■ The problem
Report the count of lines holding "hemp" in the records, with no other words.

[Start of Attachment]

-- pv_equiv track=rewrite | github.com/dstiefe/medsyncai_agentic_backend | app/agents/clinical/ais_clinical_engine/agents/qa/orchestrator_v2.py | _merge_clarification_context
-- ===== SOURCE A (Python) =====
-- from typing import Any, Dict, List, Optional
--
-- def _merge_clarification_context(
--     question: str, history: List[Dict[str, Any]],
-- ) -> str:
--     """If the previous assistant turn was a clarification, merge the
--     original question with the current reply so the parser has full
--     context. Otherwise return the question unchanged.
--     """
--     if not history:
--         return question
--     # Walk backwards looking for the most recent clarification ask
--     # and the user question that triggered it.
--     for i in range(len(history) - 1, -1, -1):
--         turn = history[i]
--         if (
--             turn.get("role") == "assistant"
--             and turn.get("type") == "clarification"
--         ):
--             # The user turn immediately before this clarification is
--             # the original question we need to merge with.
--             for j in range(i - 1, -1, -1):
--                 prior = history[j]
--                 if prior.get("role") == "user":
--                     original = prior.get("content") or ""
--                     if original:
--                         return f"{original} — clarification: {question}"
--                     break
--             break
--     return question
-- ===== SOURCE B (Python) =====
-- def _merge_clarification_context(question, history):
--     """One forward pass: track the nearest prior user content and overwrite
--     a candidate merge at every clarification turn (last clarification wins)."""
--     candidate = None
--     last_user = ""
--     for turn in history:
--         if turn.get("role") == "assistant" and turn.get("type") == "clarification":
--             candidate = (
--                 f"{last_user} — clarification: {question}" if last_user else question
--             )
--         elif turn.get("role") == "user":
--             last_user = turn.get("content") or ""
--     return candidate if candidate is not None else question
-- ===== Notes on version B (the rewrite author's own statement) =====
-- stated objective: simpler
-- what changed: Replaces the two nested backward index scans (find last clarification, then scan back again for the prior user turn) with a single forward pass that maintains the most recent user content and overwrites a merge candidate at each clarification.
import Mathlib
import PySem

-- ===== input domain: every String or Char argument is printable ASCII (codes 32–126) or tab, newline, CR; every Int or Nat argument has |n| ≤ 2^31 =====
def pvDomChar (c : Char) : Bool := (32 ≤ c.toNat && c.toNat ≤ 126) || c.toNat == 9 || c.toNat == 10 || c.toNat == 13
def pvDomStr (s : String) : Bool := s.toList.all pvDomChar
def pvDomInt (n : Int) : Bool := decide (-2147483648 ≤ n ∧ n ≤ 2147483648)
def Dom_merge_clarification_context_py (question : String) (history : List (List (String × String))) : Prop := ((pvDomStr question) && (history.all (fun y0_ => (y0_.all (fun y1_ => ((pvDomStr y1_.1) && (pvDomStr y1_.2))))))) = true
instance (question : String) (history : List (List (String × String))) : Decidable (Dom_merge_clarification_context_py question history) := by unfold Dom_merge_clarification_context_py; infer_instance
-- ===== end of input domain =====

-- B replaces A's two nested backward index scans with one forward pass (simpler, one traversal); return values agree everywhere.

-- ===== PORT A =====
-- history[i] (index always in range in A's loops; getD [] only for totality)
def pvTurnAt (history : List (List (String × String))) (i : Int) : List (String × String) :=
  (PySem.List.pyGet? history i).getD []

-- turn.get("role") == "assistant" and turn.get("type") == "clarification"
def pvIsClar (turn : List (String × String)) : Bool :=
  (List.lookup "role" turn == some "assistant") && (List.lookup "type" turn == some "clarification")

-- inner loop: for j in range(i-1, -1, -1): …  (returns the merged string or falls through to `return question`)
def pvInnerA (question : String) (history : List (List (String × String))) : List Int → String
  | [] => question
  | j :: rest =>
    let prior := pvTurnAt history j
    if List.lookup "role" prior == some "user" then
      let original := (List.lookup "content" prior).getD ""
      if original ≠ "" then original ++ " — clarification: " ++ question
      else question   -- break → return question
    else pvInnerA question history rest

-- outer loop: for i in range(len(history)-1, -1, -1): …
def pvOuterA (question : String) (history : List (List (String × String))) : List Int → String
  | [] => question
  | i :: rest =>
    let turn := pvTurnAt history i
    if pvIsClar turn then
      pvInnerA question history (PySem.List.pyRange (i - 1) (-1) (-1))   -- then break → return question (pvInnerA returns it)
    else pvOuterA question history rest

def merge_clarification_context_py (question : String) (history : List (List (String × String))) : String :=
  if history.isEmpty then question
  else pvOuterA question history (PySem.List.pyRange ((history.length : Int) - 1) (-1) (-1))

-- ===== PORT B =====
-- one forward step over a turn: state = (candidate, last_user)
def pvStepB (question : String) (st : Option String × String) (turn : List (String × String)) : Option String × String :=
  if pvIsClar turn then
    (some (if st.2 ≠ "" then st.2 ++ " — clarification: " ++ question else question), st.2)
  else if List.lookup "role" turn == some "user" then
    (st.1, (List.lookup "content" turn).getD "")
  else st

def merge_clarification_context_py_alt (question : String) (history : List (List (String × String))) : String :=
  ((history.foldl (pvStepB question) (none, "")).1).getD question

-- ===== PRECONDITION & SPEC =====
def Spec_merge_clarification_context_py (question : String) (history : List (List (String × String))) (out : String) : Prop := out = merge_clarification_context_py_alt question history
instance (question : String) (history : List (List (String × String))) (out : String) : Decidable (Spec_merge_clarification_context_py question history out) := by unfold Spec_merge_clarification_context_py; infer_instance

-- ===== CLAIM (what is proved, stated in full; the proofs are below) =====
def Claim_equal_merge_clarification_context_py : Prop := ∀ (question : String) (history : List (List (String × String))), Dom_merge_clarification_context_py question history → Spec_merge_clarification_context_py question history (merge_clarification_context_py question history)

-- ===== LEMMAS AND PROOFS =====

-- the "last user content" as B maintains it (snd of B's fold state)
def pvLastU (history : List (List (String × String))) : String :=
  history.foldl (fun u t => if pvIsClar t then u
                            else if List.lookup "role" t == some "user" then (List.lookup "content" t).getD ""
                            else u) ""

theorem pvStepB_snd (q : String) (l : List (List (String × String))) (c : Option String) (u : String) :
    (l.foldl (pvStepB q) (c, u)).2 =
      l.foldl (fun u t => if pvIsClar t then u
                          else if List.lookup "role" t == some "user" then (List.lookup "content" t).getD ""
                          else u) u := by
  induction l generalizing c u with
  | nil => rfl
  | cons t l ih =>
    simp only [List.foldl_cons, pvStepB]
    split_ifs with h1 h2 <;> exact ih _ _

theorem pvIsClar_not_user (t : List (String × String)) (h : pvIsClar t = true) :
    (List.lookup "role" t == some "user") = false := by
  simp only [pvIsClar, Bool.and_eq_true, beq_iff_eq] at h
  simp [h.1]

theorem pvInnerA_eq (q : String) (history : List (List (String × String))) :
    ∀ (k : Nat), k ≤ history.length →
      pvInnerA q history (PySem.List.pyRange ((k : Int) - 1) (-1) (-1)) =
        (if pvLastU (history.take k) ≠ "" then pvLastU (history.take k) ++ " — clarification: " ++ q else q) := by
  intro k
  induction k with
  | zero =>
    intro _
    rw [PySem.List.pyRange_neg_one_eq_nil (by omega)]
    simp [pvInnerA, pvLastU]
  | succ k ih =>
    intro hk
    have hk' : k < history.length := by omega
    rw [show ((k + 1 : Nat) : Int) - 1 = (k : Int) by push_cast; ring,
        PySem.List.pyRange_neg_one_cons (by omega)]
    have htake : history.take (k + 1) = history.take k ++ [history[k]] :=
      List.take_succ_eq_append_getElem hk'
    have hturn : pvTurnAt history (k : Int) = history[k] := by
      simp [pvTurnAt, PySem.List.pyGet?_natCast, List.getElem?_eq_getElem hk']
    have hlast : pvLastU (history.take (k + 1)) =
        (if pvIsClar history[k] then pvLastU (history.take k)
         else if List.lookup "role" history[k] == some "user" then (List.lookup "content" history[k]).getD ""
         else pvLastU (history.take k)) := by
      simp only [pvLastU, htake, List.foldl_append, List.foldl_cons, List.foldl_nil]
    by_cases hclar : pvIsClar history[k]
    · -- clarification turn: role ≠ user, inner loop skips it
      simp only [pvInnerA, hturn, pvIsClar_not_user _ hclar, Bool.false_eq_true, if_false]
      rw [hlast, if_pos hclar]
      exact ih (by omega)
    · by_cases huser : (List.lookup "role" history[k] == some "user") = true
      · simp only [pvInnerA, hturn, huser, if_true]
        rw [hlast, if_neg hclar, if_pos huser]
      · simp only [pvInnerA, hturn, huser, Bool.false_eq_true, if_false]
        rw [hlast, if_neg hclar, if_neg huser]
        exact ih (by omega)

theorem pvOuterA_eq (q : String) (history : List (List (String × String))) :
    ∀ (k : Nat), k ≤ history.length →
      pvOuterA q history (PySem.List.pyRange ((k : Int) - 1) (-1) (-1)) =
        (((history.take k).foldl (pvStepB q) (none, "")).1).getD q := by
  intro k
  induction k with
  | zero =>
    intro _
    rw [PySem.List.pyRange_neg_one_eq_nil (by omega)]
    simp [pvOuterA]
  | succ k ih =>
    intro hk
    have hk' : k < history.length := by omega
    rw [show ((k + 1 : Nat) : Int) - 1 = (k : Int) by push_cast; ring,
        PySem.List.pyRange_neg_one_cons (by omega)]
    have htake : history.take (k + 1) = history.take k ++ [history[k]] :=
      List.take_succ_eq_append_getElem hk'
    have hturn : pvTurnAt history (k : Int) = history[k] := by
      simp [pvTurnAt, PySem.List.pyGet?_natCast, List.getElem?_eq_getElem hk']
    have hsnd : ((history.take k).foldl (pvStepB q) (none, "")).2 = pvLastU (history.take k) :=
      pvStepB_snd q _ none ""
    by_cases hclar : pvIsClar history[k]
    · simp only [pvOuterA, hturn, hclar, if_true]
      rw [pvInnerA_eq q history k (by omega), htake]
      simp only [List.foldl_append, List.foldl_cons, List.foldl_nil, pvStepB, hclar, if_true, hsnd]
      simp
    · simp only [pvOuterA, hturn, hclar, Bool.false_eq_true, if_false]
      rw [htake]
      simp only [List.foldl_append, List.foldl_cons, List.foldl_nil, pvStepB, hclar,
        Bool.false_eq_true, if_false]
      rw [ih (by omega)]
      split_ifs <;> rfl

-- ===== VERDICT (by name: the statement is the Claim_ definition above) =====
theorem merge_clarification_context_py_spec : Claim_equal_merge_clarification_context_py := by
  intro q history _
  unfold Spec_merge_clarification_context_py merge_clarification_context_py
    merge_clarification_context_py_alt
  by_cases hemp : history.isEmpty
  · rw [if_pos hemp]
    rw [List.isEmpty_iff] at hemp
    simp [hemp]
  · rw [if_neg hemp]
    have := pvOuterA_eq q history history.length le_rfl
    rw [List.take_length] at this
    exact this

[End of Attachment]

■ Answer to this exercise
5